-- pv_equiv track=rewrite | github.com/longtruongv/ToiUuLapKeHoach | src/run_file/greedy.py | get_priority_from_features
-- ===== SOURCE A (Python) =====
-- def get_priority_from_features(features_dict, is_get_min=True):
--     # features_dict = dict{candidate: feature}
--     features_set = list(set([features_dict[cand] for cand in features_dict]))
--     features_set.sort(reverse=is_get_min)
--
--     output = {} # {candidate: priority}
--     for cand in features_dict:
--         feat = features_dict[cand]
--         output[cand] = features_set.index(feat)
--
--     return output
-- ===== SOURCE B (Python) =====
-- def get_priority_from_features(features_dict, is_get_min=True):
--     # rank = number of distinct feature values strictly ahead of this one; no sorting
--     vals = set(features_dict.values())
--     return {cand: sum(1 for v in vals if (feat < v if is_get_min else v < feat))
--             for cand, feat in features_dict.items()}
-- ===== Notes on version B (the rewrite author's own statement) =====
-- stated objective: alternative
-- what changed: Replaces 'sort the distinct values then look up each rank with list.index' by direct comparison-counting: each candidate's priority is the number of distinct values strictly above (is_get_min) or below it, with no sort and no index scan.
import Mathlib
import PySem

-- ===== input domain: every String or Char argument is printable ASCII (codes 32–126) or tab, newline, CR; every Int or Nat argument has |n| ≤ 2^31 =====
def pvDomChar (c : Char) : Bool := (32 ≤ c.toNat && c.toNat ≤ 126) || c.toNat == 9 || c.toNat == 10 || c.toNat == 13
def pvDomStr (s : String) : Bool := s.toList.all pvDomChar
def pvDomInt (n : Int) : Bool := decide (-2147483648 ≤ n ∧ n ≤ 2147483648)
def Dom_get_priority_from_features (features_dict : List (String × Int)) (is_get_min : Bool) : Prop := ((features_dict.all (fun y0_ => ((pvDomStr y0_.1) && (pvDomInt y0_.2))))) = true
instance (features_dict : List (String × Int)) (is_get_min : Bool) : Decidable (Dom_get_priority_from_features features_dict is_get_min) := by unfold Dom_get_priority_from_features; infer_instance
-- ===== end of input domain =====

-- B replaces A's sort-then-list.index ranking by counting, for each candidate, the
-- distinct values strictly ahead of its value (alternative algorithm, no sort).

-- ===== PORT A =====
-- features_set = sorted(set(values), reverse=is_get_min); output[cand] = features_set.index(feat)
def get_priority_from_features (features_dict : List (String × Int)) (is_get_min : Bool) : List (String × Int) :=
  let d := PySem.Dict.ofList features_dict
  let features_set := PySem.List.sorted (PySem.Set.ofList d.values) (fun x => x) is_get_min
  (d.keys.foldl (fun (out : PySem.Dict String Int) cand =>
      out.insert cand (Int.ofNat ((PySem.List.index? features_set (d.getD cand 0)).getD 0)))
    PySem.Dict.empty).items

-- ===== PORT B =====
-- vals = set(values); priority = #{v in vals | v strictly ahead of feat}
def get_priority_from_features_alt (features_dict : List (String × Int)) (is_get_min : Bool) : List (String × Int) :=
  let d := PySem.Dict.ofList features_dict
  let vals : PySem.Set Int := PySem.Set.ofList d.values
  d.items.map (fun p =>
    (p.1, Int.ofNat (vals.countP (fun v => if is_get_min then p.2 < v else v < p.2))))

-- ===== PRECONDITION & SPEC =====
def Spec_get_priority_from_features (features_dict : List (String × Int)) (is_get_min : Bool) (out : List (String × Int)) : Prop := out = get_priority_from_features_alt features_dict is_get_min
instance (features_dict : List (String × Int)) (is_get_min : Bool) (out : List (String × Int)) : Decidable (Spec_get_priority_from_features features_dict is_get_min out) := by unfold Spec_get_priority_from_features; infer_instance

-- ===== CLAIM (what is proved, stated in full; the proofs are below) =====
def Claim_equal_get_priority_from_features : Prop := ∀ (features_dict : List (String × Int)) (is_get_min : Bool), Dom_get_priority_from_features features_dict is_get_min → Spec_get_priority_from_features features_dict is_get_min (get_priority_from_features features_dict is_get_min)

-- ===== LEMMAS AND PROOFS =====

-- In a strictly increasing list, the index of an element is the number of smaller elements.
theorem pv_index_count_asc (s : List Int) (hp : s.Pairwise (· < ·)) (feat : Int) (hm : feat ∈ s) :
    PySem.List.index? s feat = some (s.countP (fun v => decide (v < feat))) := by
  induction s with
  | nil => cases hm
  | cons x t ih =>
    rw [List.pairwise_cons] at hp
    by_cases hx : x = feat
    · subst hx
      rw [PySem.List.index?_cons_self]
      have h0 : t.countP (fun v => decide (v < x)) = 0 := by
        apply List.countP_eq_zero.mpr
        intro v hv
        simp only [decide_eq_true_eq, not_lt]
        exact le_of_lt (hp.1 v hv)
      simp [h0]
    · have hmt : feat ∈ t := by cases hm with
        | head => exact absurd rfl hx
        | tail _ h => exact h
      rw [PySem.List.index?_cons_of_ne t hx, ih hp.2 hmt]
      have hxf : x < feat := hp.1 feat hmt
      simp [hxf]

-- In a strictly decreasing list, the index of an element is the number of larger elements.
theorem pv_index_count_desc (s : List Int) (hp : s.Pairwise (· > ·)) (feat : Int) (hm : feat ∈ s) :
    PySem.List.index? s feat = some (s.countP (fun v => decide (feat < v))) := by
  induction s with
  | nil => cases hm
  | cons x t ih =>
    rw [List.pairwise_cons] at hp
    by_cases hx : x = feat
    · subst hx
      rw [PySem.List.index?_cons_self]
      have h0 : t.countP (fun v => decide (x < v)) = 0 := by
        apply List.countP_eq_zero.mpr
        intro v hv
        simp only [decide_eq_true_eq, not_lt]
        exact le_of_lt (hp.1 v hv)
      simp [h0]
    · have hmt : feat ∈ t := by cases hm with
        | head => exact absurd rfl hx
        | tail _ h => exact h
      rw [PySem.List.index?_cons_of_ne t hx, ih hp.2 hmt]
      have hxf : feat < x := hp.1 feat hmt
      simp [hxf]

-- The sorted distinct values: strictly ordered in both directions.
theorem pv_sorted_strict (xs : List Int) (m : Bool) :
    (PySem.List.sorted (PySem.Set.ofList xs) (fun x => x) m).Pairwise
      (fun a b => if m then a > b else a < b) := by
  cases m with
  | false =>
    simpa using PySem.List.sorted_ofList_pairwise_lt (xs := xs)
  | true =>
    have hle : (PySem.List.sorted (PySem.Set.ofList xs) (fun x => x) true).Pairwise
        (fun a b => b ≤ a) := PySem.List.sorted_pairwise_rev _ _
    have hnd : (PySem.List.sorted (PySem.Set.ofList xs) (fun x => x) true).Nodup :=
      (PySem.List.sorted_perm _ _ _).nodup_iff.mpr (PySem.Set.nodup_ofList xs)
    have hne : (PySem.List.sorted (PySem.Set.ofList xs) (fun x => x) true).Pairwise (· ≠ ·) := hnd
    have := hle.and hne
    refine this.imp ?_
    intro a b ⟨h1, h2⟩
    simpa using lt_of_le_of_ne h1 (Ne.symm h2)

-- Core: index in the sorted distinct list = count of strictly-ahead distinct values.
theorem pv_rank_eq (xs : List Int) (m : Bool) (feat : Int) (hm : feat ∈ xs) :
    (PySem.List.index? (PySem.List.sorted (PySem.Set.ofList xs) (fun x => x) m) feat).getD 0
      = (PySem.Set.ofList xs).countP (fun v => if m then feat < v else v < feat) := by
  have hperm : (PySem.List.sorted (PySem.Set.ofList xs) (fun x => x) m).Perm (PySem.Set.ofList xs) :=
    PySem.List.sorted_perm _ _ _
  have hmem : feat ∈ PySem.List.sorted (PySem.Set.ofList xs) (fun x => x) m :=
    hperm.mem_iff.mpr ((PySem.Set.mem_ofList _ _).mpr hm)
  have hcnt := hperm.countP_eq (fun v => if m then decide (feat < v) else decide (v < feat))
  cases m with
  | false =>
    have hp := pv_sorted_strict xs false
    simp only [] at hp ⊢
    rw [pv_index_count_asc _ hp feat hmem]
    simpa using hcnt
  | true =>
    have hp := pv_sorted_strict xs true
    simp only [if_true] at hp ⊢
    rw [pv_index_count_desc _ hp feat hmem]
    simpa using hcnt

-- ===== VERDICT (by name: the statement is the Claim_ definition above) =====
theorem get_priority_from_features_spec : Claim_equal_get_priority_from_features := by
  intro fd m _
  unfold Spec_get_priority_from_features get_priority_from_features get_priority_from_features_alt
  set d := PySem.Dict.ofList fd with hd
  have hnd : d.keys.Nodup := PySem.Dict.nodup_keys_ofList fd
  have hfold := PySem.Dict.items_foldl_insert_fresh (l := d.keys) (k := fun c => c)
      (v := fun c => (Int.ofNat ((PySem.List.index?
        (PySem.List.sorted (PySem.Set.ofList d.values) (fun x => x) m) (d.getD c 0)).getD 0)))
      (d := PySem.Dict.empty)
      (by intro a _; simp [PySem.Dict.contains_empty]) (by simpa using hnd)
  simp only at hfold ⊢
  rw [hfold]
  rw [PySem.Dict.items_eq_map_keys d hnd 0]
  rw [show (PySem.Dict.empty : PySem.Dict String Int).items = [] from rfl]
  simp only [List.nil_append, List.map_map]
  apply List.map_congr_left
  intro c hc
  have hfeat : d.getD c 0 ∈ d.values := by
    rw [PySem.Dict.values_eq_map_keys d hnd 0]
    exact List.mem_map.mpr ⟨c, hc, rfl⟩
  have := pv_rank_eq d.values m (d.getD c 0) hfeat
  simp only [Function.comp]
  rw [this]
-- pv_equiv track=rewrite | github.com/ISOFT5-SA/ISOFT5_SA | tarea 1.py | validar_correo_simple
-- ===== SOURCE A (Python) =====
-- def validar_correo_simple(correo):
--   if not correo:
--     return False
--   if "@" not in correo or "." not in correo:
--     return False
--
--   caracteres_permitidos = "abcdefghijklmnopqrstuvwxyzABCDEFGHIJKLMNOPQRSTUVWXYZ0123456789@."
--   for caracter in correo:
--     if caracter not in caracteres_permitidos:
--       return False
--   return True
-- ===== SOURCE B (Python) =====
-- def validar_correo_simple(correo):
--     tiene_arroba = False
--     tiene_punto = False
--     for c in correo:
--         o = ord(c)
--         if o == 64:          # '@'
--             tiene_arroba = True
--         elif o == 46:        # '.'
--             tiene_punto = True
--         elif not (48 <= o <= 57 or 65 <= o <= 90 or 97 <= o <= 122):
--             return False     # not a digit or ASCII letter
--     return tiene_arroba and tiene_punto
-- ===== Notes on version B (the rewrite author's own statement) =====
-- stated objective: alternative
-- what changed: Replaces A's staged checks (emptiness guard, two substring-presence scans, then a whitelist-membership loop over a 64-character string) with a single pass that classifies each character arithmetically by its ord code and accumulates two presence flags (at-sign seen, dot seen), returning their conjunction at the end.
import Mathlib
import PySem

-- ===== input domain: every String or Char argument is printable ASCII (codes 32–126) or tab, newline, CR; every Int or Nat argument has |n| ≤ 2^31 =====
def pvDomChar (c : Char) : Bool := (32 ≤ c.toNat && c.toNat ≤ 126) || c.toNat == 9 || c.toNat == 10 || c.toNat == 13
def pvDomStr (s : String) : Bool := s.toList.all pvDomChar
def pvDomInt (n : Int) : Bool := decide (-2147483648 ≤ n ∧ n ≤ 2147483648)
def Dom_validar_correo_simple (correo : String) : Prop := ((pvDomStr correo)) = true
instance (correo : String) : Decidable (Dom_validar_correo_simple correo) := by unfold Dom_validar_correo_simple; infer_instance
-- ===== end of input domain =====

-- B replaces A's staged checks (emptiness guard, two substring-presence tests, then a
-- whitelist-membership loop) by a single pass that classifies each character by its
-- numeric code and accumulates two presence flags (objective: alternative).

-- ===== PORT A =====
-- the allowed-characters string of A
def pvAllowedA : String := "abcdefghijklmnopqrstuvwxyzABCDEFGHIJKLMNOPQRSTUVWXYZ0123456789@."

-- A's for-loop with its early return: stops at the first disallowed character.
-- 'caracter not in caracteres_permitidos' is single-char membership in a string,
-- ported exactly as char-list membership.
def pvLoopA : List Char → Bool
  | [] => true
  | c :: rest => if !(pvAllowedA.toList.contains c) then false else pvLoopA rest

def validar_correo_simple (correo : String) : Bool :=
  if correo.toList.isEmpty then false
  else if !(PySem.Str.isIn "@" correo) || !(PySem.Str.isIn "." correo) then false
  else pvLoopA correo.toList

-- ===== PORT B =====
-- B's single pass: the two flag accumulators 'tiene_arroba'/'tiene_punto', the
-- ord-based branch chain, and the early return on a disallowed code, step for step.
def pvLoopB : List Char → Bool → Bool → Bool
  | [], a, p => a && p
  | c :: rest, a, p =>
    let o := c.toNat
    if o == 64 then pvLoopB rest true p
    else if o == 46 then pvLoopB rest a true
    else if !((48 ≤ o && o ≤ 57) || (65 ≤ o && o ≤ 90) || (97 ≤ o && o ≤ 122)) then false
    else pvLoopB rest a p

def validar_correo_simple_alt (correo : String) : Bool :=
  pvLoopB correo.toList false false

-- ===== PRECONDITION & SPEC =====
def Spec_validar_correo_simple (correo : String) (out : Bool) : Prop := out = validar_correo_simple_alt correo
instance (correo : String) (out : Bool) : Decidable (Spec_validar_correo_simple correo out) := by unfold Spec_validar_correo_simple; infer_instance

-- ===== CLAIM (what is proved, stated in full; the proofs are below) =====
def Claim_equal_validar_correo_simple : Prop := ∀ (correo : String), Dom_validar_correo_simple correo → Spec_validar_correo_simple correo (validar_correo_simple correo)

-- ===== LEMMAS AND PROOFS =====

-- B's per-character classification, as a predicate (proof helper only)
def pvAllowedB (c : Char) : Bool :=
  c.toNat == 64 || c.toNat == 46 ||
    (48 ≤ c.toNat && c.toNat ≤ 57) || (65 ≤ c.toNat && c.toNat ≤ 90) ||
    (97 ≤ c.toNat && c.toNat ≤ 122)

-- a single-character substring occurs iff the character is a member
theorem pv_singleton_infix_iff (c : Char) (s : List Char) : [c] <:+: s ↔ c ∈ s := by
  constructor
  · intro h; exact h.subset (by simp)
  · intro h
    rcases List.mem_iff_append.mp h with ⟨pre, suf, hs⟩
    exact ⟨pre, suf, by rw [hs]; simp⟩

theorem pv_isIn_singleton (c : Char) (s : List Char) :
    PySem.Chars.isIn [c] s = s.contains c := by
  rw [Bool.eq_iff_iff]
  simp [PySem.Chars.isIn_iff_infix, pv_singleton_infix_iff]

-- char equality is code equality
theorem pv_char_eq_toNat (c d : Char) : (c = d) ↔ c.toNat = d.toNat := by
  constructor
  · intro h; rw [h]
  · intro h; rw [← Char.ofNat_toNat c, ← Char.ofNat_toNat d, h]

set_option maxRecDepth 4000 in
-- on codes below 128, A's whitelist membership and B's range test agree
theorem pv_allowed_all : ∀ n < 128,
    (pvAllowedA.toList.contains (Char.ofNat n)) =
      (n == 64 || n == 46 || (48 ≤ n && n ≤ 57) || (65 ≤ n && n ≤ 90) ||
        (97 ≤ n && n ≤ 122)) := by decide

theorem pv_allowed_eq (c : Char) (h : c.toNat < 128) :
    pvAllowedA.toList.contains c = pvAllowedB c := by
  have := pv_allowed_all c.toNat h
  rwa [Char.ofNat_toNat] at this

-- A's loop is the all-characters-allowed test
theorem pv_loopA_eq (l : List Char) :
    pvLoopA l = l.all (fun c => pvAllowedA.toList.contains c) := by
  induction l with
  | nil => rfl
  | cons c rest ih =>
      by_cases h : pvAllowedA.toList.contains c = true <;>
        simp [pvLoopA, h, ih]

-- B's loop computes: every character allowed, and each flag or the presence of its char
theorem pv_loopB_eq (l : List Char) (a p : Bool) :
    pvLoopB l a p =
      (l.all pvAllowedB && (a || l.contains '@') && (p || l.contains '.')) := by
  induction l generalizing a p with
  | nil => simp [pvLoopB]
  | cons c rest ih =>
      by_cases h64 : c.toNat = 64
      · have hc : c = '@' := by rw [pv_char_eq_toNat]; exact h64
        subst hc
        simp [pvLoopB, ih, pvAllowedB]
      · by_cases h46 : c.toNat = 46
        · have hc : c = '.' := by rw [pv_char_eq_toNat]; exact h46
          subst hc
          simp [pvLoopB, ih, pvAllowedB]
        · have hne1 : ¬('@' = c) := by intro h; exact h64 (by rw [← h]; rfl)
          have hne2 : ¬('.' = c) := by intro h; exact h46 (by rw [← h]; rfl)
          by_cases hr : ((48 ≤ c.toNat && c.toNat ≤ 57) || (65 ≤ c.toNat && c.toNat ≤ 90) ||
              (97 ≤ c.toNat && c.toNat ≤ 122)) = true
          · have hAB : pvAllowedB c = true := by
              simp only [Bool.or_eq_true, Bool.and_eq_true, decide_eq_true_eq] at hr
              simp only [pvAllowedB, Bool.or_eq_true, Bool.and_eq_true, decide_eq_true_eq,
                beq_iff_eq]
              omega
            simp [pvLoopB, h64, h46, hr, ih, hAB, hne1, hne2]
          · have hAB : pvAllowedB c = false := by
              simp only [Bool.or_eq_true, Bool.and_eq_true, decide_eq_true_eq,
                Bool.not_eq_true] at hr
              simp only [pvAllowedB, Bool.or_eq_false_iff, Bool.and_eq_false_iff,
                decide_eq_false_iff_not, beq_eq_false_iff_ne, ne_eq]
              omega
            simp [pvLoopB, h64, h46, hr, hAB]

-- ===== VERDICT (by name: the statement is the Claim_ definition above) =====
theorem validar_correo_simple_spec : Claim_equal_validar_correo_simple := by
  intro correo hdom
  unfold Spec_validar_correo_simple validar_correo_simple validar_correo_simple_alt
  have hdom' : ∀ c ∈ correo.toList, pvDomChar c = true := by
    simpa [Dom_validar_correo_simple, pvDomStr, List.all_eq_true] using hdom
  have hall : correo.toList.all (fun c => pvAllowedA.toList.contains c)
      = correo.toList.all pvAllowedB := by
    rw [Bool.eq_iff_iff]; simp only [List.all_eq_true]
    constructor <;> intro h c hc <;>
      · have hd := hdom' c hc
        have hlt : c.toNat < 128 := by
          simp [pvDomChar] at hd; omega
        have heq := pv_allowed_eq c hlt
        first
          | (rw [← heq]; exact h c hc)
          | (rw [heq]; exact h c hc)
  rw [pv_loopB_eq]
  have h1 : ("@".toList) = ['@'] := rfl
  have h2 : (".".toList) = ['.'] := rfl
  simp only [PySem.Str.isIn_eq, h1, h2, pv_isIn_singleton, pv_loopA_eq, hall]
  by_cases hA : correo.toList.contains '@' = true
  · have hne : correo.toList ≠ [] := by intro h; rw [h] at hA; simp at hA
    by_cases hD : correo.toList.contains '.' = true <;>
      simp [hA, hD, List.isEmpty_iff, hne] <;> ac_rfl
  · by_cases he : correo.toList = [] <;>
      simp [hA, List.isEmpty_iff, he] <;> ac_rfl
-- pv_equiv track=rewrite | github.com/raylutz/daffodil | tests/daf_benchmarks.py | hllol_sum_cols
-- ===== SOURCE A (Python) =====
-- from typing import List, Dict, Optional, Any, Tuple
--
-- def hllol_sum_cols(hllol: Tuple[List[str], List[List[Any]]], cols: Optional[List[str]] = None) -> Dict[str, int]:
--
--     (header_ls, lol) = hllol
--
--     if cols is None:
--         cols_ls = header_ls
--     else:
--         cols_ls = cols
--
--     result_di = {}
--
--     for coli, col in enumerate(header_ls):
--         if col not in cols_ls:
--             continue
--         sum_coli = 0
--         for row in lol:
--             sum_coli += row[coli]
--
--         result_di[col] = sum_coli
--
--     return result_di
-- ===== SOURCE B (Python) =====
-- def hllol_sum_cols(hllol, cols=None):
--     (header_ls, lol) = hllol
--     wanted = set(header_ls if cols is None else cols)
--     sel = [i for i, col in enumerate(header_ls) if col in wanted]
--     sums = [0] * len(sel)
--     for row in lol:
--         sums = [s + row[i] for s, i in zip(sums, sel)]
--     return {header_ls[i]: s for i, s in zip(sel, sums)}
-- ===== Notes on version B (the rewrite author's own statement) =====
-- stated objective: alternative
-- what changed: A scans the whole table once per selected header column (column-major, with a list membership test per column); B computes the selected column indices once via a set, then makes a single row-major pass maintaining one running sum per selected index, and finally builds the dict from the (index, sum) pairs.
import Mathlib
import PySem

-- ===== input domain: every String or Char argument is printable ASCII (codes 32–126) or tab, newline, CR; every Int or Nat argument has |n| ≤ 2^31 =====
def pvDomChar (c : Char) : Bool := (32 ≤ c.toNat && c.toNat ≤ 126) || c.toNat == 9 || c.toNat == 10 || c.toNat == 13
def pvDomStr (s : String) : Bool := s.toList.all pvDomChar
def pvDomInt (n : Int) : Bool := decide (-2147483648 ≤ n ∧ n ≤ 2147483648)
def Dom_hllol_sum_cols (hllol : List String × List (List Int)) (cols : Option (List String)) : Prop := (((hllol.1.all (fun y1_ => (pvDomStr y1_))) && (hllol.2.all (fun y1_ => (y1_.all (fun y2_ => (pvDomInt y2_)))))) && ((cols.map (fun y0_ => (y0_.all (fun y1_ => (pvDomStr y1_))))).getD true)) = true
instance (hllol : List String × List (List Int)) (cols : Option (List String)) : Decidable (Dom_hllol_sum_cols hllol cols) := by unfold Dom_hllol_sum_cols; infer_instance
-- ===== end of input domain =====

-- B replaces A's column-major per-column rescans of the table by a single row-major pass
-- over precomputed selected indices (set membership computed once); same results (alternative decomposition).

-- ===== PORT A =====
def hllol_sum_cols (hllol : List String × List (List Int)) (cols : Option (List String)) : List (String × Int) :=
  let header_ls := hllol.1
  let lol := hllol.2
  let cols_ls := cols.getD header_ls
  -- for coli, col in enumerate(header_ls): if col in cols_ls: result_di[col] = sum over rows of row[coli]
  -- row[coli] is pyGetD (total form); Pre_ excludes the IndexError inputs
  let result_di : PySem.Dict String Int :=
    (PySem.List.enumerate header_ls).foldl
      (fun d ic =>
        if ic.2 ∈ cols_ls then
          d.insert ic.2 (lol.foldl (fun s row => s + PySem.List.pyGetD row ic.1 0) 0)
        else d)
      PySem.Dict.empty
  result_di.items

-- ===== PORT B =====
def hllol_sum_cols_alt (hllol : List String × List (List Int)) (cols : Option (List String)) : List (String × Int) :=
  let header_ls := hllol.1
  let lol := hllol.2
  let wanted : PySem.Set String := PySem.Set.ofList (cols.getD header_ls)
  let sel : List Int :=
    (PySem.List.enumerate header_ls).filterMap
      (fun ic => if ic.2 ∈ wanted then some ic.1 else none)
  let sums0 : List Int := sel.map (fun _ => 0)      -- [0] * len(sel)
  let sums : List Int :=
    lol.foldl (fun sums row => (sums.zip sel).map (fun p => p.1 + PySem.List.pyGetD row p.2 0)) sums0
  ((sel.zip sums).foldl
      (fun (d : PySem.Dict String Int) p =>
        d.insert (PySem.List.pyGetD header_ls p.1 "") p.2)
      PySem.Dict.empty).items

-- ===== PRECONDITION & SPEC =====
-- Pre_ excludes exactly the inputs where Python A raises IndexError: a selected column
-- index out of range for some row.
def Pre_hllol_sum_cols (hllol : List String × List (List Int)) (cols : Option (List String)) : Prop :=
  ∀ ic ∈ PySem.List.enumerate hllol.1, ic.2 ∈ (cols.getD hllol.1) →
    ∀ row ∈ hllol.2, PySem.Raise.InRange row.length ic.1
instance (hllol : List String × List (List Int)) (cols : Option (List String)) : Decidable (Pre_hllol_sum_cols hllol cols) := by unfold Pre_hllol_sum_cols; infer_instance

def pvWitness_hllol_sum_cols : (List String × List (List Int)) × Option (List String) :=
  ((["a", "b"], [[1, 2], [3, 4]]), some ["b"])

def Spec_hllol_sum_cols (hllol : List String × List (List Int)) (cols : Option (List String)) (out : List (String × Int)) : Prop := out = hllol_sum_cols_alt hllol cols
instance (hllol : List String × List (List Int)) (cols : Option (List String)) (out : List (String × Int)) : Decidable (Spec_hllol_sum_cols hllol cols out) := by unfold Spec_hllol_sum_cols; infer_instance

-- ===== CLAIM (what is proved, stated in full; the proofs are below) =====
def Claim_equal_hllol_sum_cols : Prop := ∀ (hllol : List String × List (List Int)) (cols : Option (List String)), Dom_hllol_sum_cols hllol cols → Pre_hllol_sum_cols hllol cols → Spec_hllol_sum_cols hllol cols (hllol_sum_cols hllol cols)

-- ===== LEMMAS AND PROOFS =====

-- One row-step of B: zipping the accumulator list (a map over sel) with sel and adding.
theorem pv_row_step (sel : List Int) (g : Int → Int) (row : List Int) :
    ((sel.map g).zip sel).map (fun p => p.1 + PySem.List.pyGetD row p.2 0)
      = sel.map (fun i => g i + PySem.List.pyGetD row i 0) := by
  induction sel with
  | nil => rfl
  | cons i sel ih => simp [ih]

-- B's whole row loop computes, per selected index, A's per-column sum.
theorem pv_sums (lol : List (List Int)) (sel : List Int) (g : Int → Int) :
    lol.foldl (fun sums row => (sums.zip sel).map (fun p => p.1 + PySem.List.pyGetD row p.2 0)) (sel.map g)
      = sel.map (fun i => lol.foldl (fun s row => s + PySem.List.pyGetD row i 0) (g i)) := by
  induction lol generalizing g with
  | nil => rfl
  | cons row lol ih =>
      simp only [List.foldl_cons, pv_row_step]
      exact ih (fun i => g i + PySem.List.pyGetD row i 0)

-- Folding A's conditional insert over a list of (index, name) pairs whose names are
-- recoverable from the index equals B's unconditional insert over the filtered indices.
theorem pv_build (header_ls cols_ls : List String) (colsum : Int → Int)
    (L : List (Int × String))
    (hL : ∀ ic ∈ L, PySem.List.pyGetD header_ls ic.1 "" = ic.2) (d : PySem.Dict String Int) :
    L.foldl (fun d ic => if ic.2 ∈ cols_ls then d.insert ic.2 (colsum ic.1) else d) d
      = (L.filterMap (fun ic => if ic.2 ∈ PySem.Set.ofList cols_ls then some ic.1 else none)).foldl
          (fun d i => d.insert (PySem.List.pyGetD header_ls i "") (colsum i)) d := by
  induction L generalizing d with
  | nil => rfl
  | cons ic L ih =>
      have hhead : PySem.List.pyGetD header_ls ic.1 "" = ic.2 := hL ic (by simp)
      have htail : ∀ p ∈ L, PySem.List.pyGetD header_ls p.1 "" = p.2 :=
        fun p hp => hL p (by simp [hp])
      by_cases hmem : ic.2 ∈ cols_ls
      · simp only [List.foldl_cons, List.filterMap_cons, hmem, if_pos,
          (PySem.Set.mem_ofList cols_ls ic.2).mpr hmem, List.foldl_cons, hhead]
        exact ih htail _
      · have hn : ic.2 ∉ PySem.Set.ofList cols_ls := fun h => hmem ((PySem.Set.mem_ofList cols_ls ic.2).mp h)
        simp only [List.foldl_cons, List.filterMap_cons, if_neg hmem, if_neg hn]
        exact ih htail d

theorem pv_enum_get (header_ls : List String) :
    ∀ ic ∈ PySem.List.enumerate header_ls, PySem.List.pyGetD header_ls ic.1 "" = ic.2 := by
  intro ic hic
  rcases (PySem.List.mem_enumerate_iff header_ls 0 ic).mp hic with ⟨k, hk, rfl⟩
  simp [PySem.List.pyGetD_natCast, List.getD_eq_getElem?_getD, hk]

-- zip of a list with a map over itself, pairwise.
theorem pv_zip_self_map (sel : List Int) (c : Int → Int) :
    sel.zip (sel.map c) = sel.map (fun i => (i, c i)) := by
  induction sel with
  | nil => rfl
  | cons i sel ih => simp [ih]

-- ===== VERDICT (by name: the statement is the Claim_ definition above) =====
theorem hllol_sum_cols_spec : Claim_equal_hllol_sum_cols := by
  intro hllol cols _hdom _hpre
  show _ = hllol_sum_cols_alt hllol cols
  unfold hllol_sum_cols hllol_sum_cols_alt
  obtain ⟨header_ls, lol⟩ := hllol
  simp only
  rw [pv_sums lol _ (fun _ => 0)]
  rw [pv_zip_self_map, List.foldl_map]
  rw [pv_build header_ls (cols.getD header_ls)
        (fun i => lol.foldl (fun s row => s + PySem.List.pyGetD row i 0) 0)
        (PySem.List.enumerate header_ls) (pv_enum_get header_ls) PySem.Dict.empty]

__________________________________________________

■ Aim of the exercise:
For this exercise, copy word for word the line that contains "row i 0) 0)" and every line after it, ending with the last line of the entries above.

■ Exercise output:
        (fun i => lol.foldl (fun s row => s + PySem.List.pyGetD row i 0) 0)
        (PySem.List.enumerate header_ls) (pv_enum_get header_ls) PySem.Dict.empty]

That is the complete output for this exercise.